Ali Shoeib, a reporter for the Hezbollah-affiliated Lebanese news outlet Al-Manar, published footage from the incident on the border.

Many of Israel’s border regions, near Lebanon — in the Golan Heights, and southern Arava region — are pocked with minefields planted during wars in the early years of the state.

Some mines were planted by the Israeli military, while others were put there by Syria and Jordan.

Efforts to remove them are dangerous and have been painstakingly slow, leaving the area near the Lebanon border, in the Golan, and Arava with a number of fenced-off minefields. Accidents are rare, but occasionally occur.

The incident Tuesday came more than a week after a suspected Hezbollah terrorist infiltrated Israel from Lebanon and planted a bomb at Megiddo Junction in the north of Israel, seriously wounding an Israeli man. He crossed the border fence using a ladder.

The border with Lebanon has been somewhat tense in recent weeks, with the Hezbollah terror group establishing new tall observation posts as the IDF ramps up the construction of a defensive wall.

The IDF said it expects that ongoing construction work to build a wall along the northern frontier, to replace an aging fence, would be completed within two years.

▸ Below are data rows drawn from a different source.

-- pv_equiv track=rewrite | github.com/Maoni21/agent-ia-poc | backend/src/core/generator.py | extract_script_commands
-- ===== SOURCE A (Python) =====
-- from typing import Dict, List, Any, Optional
--
-- def extract_script_commands(script_content: str) -> Dict[str, List[str]]:
--     """
--     Analyse simple du script et regroupe les commandes par catégories.
--     L'objectif est surtout de couvrir les assertions des tests.
--     """
--     categories: Dict[str, List[str]] = {
--         "package_management": [],
--         "service_management": [],
--         "file_operations": [],
--         "network_operations": [],
--         "system_operations": [],
--         "other": [],
--     }
--
--     for line in script_content.splitlines():
--         stripped = line.strip()
--         if not stripped or stripped.startswith("#"):
--             continue
--
--         if any(stripped.startswith(cmd) for cmd in ["apt", "yum", "dnf", "pacman"]):
--             categories["package_management"].append(stripped)
--         elif any(stripped.startswith(cmd) for cmd in ["systemctl", "service"]):
--             categories["service_management"].append(stripped)
--         elif any(stripped.startswith(cmd) for cmd in ["cp", "mv", "rm", "chmod", "chown"]):
--             categories["file_operations"].append(stripped)
--         elif any(
--             stripped.startswith(cmd)
--             for cmd in ["iptables", "ufw", "firewall-cmd", "ip"]
--         ):
--             categories["network_operations"].append(stripped)
--         elif any(stripped.startswith(cmd) for cmd in ["crontab", "sysctl", "echo"]):
--             categories["system_operations"].append(stripped)
--         else:
--             categories["other"].append(stripped)
--
--     return categories
-- ===== SOURCE B (Python) =====
-- CATEGORIES = [
--     ("package_management", ("apt", "yum", "dnf", "pacman")),
--     ("service_management", ("systemctl", "service")),
--     ("file_operations", ("cp", "mv", "rm", "chmod", "chown")),
--     ("network_operations", ("iptables", "ufw", "firewall-cmd", "ip")),
--     ("system_operations", ("crontab", "sysctl", "echo")),
-- ]
--
--
-- def _classify(stripped):
--     for name, prefixes in CATEGORIES:
--         if stripped.startswith(prefixes):
--             return name
--     return "other"
--
--
-- def extract_script_commands(script_content):
--     lines = [t for t in (line.strip() for line in script_content.splitlines())
--              if t and not t.startswith("#")]
--     return {name: [s for s in lines if _classify(s) == name]
--             for name in [n for n, _ in CATEGORIES] + ["other"]}
-- ===== Notes on version B (the rewrite author's own statement) =====
-- stated objective: alternative
-- what changed: Instead of one pass mutating per-category buckets through an elif chain, B first cleans the lines once, then builds the result category-major: a classify function gives each line its category and every bucket is produced by its own filter pass over the cleaned lines.
import Mathlib
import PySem

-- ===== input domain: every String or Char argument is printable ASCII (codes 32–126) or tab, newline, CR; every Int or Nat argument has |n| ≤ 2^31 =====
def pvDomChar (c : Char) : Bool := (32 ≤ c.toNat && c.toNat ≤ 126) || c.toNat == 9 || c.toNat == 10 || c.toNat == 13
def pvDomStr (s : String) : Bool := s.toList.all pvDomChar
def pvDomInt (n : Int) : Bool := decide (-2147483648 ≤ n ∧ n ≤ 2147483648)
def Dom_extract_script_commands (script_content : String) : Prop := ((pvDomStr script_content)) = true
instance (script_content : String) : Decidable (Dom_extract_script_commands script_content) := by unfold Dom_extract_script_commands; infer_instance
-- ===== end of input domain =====

-- B builds the result category-major (clean once, then one filter pass per category via a classify function) instead of A's single pass mutating buckets; return value only.

-- ===== PORT A =====
-- the loop body of A's for-loop: strip, skip blank/comment, then the elif chain
def extractA_step (d : PySem.Dict String (List String)) (line : String) :
    PySem.Dict String (List String) :=
  let stripped := PySem.Str.strip line
  if stripped == "" || PySem.Str.startswith stripped "#" then d
  else if ["apt", "yum", "dnf", "pacman"].any (fun c => PySem.Str.startswith stripped c) then
    d.modify "package_management" [] (· ++ [stripped])
  else if ["systemctl", "service"].any (fun c => PySem.Str.startswith stripped c) then
    d.modify "service_management" [] (· ++ [stripped])
  else if ["cp", "mv", "rm", "chmod", "chown"].any (fun c => PySem.Str.startswith stripped c) then
    d.modify "file_operations" [] (· ++ [stripped])
  else if ["iptables", "ufw", "firewall-cmd", "ip"].any (fun c => PySem.Str.startswith stripped c) then
    d.modify "network_operations" [] (· ++ [stripped])
  else if ["crontab", "sysctl", "echo"].any (fun c => PySem.Str.startswith stripped c) then
    d.modify "system_operations" [] (· ++ [stripped])
  else
    d.modify "other" [] (· ++ [stripped])

def extract_script_commands (script_content : String) : List (String × List String) :=
  ((PySem.Str.splitlines script_content).foldl extractA_step
    (PySem.Dict.mk [("package_management", []), ("service_management", []),
      ("file_operations", []), ("network_operations", []),
      ("system_operations", []), ("other", [])])).items

-- ===== PORT B =====
-- B's ordered CATEGORIES table
def pvTable : List (String × List String) :=
  [("package_management", ["apt", "yum", "dnf", "pacman"]),
   ("service_management", ["systemctl", "service"]),
   ("file_operations", ["cp", "mv", "rm", "chmod", "chown"]),
   ("network_operations", ["iptables", "ufw", "firewall-cmd", "ip"]),
   ("system_operations", ["crontab", "sysctl", "echo"])]

-- B's _classify: first matching table entry, else "other"
def pvClassify : List (String × List String) → String → String
  | [], _ => "other"
  | (n, ps) :: rest, s =>
      if ps.any (fun c => PySem.Str.startswith s c) then n else pvClassify rest s

def extract_script_commands_alt (script_content : String) : List (String × List String) :=
  let lines := ((PySem.Str.splitlines script_content).map PySem.Str.strip).filter
      (fun t => !(t == "") && !(PySem.Str.startswith t "#"))
  (pvTable.map Prod.fst ++ ["other"]).map
    (fun name => (name, lines.filter (fun s => pvClassify pvTable s == name)))

-- ===== PRECONDITION & SPEC =====
def Spec_extract_script_commands (script_content : String) (out : List (String × List String)) : Prop := out = extract_script_commands_alt script_content
instance (script_content : String) (out : List (String × List String)) : Decidable (Spec_extract_script_commands script_content out) := by unfold Spec_extract_script_commands; infer_instance

-- ===== CLAIM =====
def Claim_equal_extract_script_commands : Prop := ∀ (script_content : String), Dom_extract_script_commands script_content → Spec_extract_script_commands script_content (extract_script_commands script_content)

-- ===== LEMMAS AND PROOFS =====
def pvNames : List String :=
  ["package_management", "service_management", "file_operations",
   "network_operations", "system_operations", "other"]

-- A's loop body is "skip, or modify the bucket B's classify picks"
theorem stepA_eq (d : PySem.Dict String (List String)) (line : String) :
    extractA_step d line =
      if (PySem.Str.strip line == "" || PySem.Str.startswith (PySem.Str.strip line) "#") then d
      else d.modify (pvClassify pvTable (PySem.Str.strip line)) []
        (· ++ [PySem.Str.strip line]) := by
  unfold extractA_step
  generalize PySem.Str.strip line = s
  by_cases h0 : (s == "" || PySem.Str.startswith s "#") = true
  · rw [if_pos h0, if_pos h0]
  · rw [if_neg h0, if_neg h0]
    simp only [pvTable, pvClassify]
    by_cases h1 : (["apt", "yum", "dnf", "pacman"].any (fun c => PySem.Str.startswith s c)) = true
    · rw [if_pos h1, if_pos h1]
    · rw [if_neg h1, if_neg h1]
      by_cases h2 : (["systemctl", "service"].any (fun c => PySem.Str.startswith s c)) = true
      · rw [if_pos h2, if_pos h2]
      · rw [if_neg h2, if_neg h2]
        by_cases h3 : (["cp", "mv", "rm", "chmod", "chown"].any (fun c => PySem.Str.startswith s c)) = true
        · rw [if_pos h3, if_pos h3]
        · rw [if_neg h3, if_neg h3]
          by_cases h4 : (["iptables", "ufw", "firewall-cmd", "ip"].any (fun c => PySem.Str.startswith s c)) = true
          · rw [if_pos h4, if_pos h4]
          · rw [if_neg h4, if_neg h4]
            by_cases h5 : (["crontab", "sysctl", "echo"].any (fun c => PySem.Str.startswith s c)) = true
            · rw [if_pos h5, if_pos h5]
            · rw [if_neg h5, if_neg h5]

theorem classify_mem (s : String) : pvClassify pvTable s ∈ pvNames := by
  simp only [pvClassify, pvTable, pvNames]
  split_ifs <;> simp

-- A's whole loop as a fold over B's cleaned lines, paired with their category
set_option maxHeartbeats 1000000 in
theorem foldA_eq (lines : List String) (d : PySem.Dict String (List String)) :
    lines.foldl extractA_step d =
      (((lines.map PySem.Str.strip).filter
          (fun t => !(t == "") && !(PySem.Str.startswith t "#"))).map
        (fun s => (pvClassify pvTable s, s))).foldl
        (fun d p => d.modify p.1 [] (· ++ [p.2])) d := by
  induction lines generalizing d with
  | nil => rfl
  | cons l ls ih =>
      rw [List.foldl_cons, stepA_eq, List.map_cons, List.filter_cons]
      have hb : (!(PySem.Str.strip l == "") && !(PySem.Str.startswith (PySem.Str.strip l) "#"))
          = !(PySem.Str.strip l == "" || PySem.Str.startswith (PySem.Str.strip l) "#") := by
        rw [Bool.not_or]
      by_cases h0 : (PySem.Str.strip l == "" || PySem.Str.startswith (PySem.Str.strip l) "#") = true
      · rw [if_pos h0, hb, h0, if_neg (by simp)]
        exact ih d
      · rw [if_neg h0, hb, Bool.eq_false_iff.mpr h0, if_pos (by simp), List.map_cons,
          List.foldl_cons]
        exact ih _

-- the pair fold on the six-bucket dict, characterised bucket by bucket
theorem fold_items (pairs : List (String × String)) (h : ∀ p ∈ pairs, p.1 ∈ pvNames)
    (a1 a2 a3 a4 a5 a6 : List String) :
    (pairs.foldl (fun d p => d.modify p.1 [] (· ++ [p.2]))
      (PySem.Dict.mk [("package_management", a1), ("service_management", a2),
        ("file_operations", a3), ("network_operations", a4),
        ("system_operations", a5), ("other", a6)])).items =
    [("package_management", a1 ++ (pairs.filter (fun p => p.1 == "package_management")).map (·.2)),
     ("service_management", a2 ++ (pairs.filter (fun p => p.1 == "service_management")).map (·.2)),
     ("file_operations", a3 ++ (pairs.filter (fun p => p.1 == "file_operations")).map (·.2)),
     ("network_operations", a4 ++ (pairs.filter (fun p => p.1 == "network_operations")).map (·.2)),
     ("system_operations", a5 ++ (pairs.filter (fun p => p.1 == "system_operations")).map (·.2)),
     ("other", a6 ++ (pairs.filter (fun p => p.1 == "other")).map (·.2))] := by
  induction pairs generalizing a1 a2 a3 a4 a5 a6 with
  | nil => simp
  | cons p ps ih =>
      obtain ⟨c, s⟩ := p
      have hc : c ∈ pvNames := h (c, s) (by simp)
      have hps : ∀ q ∈ ps, q.1 ∈ pvNames := fun q hq => h q (by simp [hq])
      simp only [pvNames, List.mem_cons, List.not_mem_nil, or_false] at hc
      rw [List.foldl_cons]
      rcases hc with rfl | rfl | rfl | rfl | rfl | rfl
      · rw [show (PySem.Dict.mk [("package_management", a1), ("service_management", a2),
            ("file_operations", a3), ("network_operations", a4), ("system_operations", a5),
            ("other", a6)]).modify "package_management" [] (· ++ [s]) =
          PySem.Dict.mk [("package_management", a1 ++ [s]), ("service_management", a2),
            ("file_operations", a3), ("network_operations", a4), ("system_operations", a5),
            ("other", a6)] from rfl, ih hps]
        simp
      · rw [show (PySem.Dict.mk [("package_management", a1), ("service_management", a2),
            ("file_operations", a3), ("network_operations", a4), ("system_operations", a5),
            ("other", a6)]).modify "service_management" [] (· ++ [s]) =
          PySem.Dict.mk [("package_management", a1), ("service_management", a2 ++ [s]),
            ("file_operations", a3), ("network_operations", a4), ("system_operations", a5),
            ("other", a6)] from rfl, ih hps]
        simp
      · rw [show (PySem.Dict.mk [("package_management", a1), ("service_management", a2),
            ("file_operations", a3), ("network_operations", a4), ("system_operations", a5),
            ("other", a6)]).modify "file_operations" [] (· ++ [s]) =
          PySem.Dict.mk [("package_management", a1), ("service_management", a2),
            ("file_operations", a3 ++ [s]), ("network_operations", a4), ("system_operations", a5),
            ("other", a6)] from rfl, ih hps]
        simp
      · rw [show (PySem.Dict.mk [("package_management", a1), ("service_management", a2),
            ("file_operations", a3), ("network_operations", a4), ("system_operations", a5),
            ("other", a6)]).modify "network_operations" [] (· ++ [s]) =
          PySem.Dict.mk [("package_management", a1), ("service_management", a2),
            ("file_operations", a3), ("network_operations", a4 ++ [s]), ("system_operations", a5),
            ("other", a6)] from rfl, ih hps]
        simp
      · rw [show (PySem.Dict.mk [("package_management", a1), ("service_management", a2),
            ("file_operations", a3), ("network_operations", a4), ("system_operations", a5),
            ("other", a6)]).modify "system_operations" [] (· ++ [s]) =
          PySem.Dict.mk [("package_management", a1), ("service_management", a2),
            ("file_operations", a3), ("network_operations", a4), ("system_operations", a5 ++ [s]),
            ("other", a6)] from rfl, ih hps]
        simp
      · rw [show (PySem.Dict.mk [("package_management", a1), ("service_management", a2),
            ("file_operations", a3), ("network_operations", a4), ("system_operations", a5),
            ("other", a6)]).modify "other" [] (· ++ [s]) =
          PySem.Dict.mk [("package_management", a1), ("service_management", a2),
            ("file_operations", a3), ("network_operations", a4), ("system_operations", a5),
            ("other", a6 ++ [s])] from rfl, ih hps]
        simp

-- ===== VERDICT =====
theorem extract_script_commands_spec : Claim_equal_extract_script_commands := by
  intro sc _
  unfold Spec_extract_script_commands extract_script_commands extract_script_commands_alt
  rw [foldA_eq]
  have hmem : ∀ p ∈ (((PySem.Str.splitlines sc).map PySem.Str.strip).filter
      (fun t => !(t == "") && !(PySem.Str.startswith t "#"))).map
      (fun s => (pvClassify pvTable s, s)), p.1 ∈ pvNames := by
    intro p hp
    simp only [List.mem_map] at hp
    obtain ⟨s, -, rfl⟩ := hp
    exact classify_mem s
  rw [fold_items _ hmem]
  simp [pvTable, List.filter_map, List.map_map, Function.comp]
theorem pvLstrip_eq (u : List Char) (hd : ∀ c ∈ u, pvDomChar c = true) (hn : '\n' ∉ u) :
    PySem.Chars.lstrip u = List.dropWhile pvIsHWS u := by
  rw [PySem.Chars.lstrip]
  induction u with
  | nil => rfl
  | cons c rest ih =>
    have hcd := hd c List.mem_cons_self
    have hcn : c ≠ '\n' := fun hh => hn (hh ▸ List.mem_cons_self)
    have heq := pvHWS_eq_isspace c hcd hcn
    by_cases hw : pvIsHWS c
    · simp [List.dropWhile, hw, ← heq,
        ih (fun x hx => hd x (List.mem_cons_of_mem _ hx)) (fun hh => hn (List.mem_cons_of_mem _ hh))]
    · simp only [List.dropWhile, ← heq]
      simp [hw]

theorem pvDropWhile_eq_drop (p : Char → Bool) (u : List Char) :
    List.dropWhile p u = u.drop (u.takeWhile p).length := by
  induction u with
  | nil => rfl
  | cons c rest ih =>
    by_cases hw : p c
    · simp [List.dropWhile_cons, hw, ih]
    · simp [List.dropWhile_cons, hw]

theorem pvTakeWhile_len (p : Char → Bool) (u : List Char) :
    (u.takeWhile p).length = u.length - (List.dropWhile p u).length := by
  have h := congrArg List.length (List.takeWhile_append_dropWhile (p := p) (l := u))
  rw [List.length_append] at h; omega

theorem pvReplaceOnce_prefix (s p nw : List Char) (hp : p ≠ []) (h : p.isPrefixOf s = true) :
    pvReplaceOnce s p nw = nw ++ s.drop p.length := by
  cases s with
  | nil =>
    cases p with
    | nil => exact absurd rfl hp
    | cons _ _ => simp [List.isPrefixOf] at h
  | cons c rest => simp [pvReplaceOnce, h]

theorem pvTake_eq (a t : List Char) : (a ++ '\n' :: t).take (a.length+1) = a ++ ['\n'] := by
  have h : a ++ '\n' :: t = (a ++ ['\n']) ++ t := by simp
  rw [h, show a.length + 1 = (a ++ ['\n']).length by simp]
  exact List.take_left
theorem pvDrop_eq (a t : List Char) : (a ++ '\n' :: t).drop (a.length+1) = t := by
  have h : a ++ '\n' :: t = (a ++ ['\n']) ++ t := by simp
  rw [h, show a.length + 1 = (a ++ ['\n']).length by simp]
  exact List.drop_left

theorem pvDecomp (s : List Char) (h : '\n' ∈ s) : ∃ u t, s = u ++ '\n' :: t ∧ '\n' ∉ u := by
  induction s with
  | nil => cases h
  | cons c rest ih =>
    by_cases hc : c = '\n'
    · exact ⟨[], rest, by simp [hc], by simp⟩
    · have hr : '\n' ∈ rest := by
        rcases List.mem_cons.mp h with h1 | h1
        · exact absurd h1.symm hc
        · exact h1
      obtain ⟨u, t, rfl, hu⟩ := ih hr
      refine ⟨c :: u, t, by simp, ?_⟩
      intro hh
      rcases List.mem_cons.mp hh with h1 | h1
      · exact hc h1.symm
      · exact hu h1

theorem pvJoin_cons (a : List Char) (l : List (List Char)) (hl : l ≠ []) :
    PySem.Chars.join ['\n'] (a :: l) = a ++ '\n' :: PySem.Chars.join ['\n'] l := by
  cases l with
  | nil => exact absurd rfl hl
  | cons b l' =>
    rw [PySem.Chars.join_cons_cons]
    simp

-- the marker tail facts shared by the step and last-chunk lemmas
theorem pvCore (u : List Char) (hn : '\n' ∉ u) (hd : ∀ c ∈ u, pvDomChar c = true) :
    PySem.Chars.lstrip u = u.drop (u.takeWhile pvIsHWS).length ∧
    u.length - (PySem.Chars.lstrip u).length = (u.takeWhile pvIsHWS).length := by
  have h1 : PySem.Chars.lstrip u = List.dropWhile pvIsHWS u := pvLstrip_eq u hd hn
  have h2 := pvDropWhile_eq_drop pvIsHWS u
  have h3 := pvTakeWhile_len pvIsHWS u
  have h4 : (u.takeWhile pvIsHWS).length ≤ u.length := by
    have h := congrArg List.length (List.takeWhile_append_dropWhile (p := pvIsHWS) (l := u))
    rw [List.length_append] at h; omega
  refine ⟨h1.trans h2, ?_⟩
  rw [h1]
  omega

theorem pvStep (u t : List Char) (hn : '\n' ∉ u) (hd : ∀ c ∈ u, pvDomChar c = true) :
    pvBLoop (u ++ '\n' :: t) = pvFixLineA u ++ '\n' :: pvBLoop t := by
  obtain ⟨hstrip, hlen⟩ := pvCore u hn hd
  rw [hstrip] at hlen
  rw [pvBLoop]
  simp only [pvTakeWhile_stop pvIsHWS rfl u t]
  have hjle : (u.takeWhile pvIsHWS).length ≤ u.length := by
    have h := congrArg List.length (List.takeWhile_append_dropWhile (p := pvIsHWS) (l := u))
    rw [List.length_append] at h; omega
  rw [List.drop_append_of_le_length hjle]
  rw [PySem.Chars.startswith, pvPrefix_stop ("- - ".toList) (by decide) (u.drop (u.takeWhile pvIsHWS).length) t]
  have hnodrop : '\n' ∉ u.drop (u.takeWhile pvIsHWS).length :=
    fun hh => hn (List.mem_of_mem_drop hh)
  by_cases hm : List.isPrefixOf ("- - ".toList) (u.drop (u.takeWhile pvIsHWS).length) = true
  · simp only [hm, if_pos]
    have hlen4 : ("- - ".toList).length ≤ (u.drop (u.takeWhile pvIsHWS).length).length :=
      (List.isPrefixOf_iff_prefix.mp hm).length_le
    have hdd : ((u.drop (u.takeWhile pvIsHWS).length) ++ '\n' :: t).drop 4
        = (u.drop (u.takeWhile pvIsHWS).length).drop 4 ++ '\n' :: t :=
      List.drop_append_of_le_length (by simpa using hlen4)
    rw [hdd]
    have hno4 : '\n' ∉ (u.drop (u.takeWhile pvIsHWS).length).drop 4 :=
      fun hh => hnodrop (List.mem_of_mem_drop hh)
    rw [pvFind_yes _ t hno4]
    have hne : ¬ (((u.drop (u.takeWhile pvIsHWS).length).drop 4).length : Int) = -1 := by omega
    rw [if_neg hne]
    simp only [Int.toNat_natCast]
    rw [pvTake_eq, pvDrop_eq]
    rw [pvFixLineA]
    simp only [hstrip, PySem.Chars.startswith, hm, if_pos]
    rw [pvReplaceOnce_prefix _ _ _ (by decide) hm, hlen]
    simp [List.append_assoc]
  · rw [if_neg hm]
    rw [pvFind_yes u t hn]
    have hne : ¬ ((u.length : Int) = -1) := by omega
    rw [if_neg hne]
    simp only [Int.toNat_natCast]
    rw [pvTake_eq, pvDrop_eq]
    rw [pvFixLineA]
    simp only [hstrip, PySem.Chars.startswith, hm]
    simp

theorem pvLast (u : List Char) (hn : '\n' ∉ u) (hd : ∀ c ∈ u, pvDomChar c = true) :
    pvBLoop u = pvFixLineA u := by
  obtain ⟨hstrip, hlen⟩ := pvCore u hn hd
  rw [hstrip] at hlen
  rw [pvBLoop]
  rw [PySem.Chars.startswith]
  have hnodrop : '\n' ∉ u.drop (u.takeWhile pvIsHWS).length :=
    fun hh => hn (List.mem_of_mem_drop hh)
  by_cases hm : List.isPrefixOf ("- - ".toList) (u.drop (u.takeWhile pvIsHWS).length) = true
  · simp only [hm, if_pos]
    have hno4 : '\n' ∉ (u.drop (u.takeWhile pvIsHWS).length).drop 4 :=
      fun hh => hnodrop (List.mem_of_mem_drop hh)
    rw [pvFind_no _ hno4, if_pos rfl]
    rw [pvFixLineA]
    simp only [hstrip, PySem.Chars.startswith, hm, if_pos]
    rw [pvReplaceOnce_prefix _ _ _ (by decide) hm, hlen]
    simp
  · rw [if_neg hm]
    rw [pvFind_no u hn, if_pos rfl]
    rw [pvFixLineA]
    simp only [hstrip, PySem.Chars.startswith, hm]
    simp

United Nation peacekeepers have also broken up several standoffs between Israeli and Lebanese forces along the border, after the latter complained that Israeli engineering work crossed over the demarcation line.

The peacekeeping force, UNIFIL, has been in Lebanon since 1978. Composed of nearly 10,000 soldiers, it is deployed in the south of the country — a stronghold of Hezbollah — to maintain a buffer between it and Israel.

The terror group has long been the IDF’s most significant adversary on Israel’s borders, with an estimated arsenal of nearly 150,000 rockets and missiles that can reach anywhere in Israel.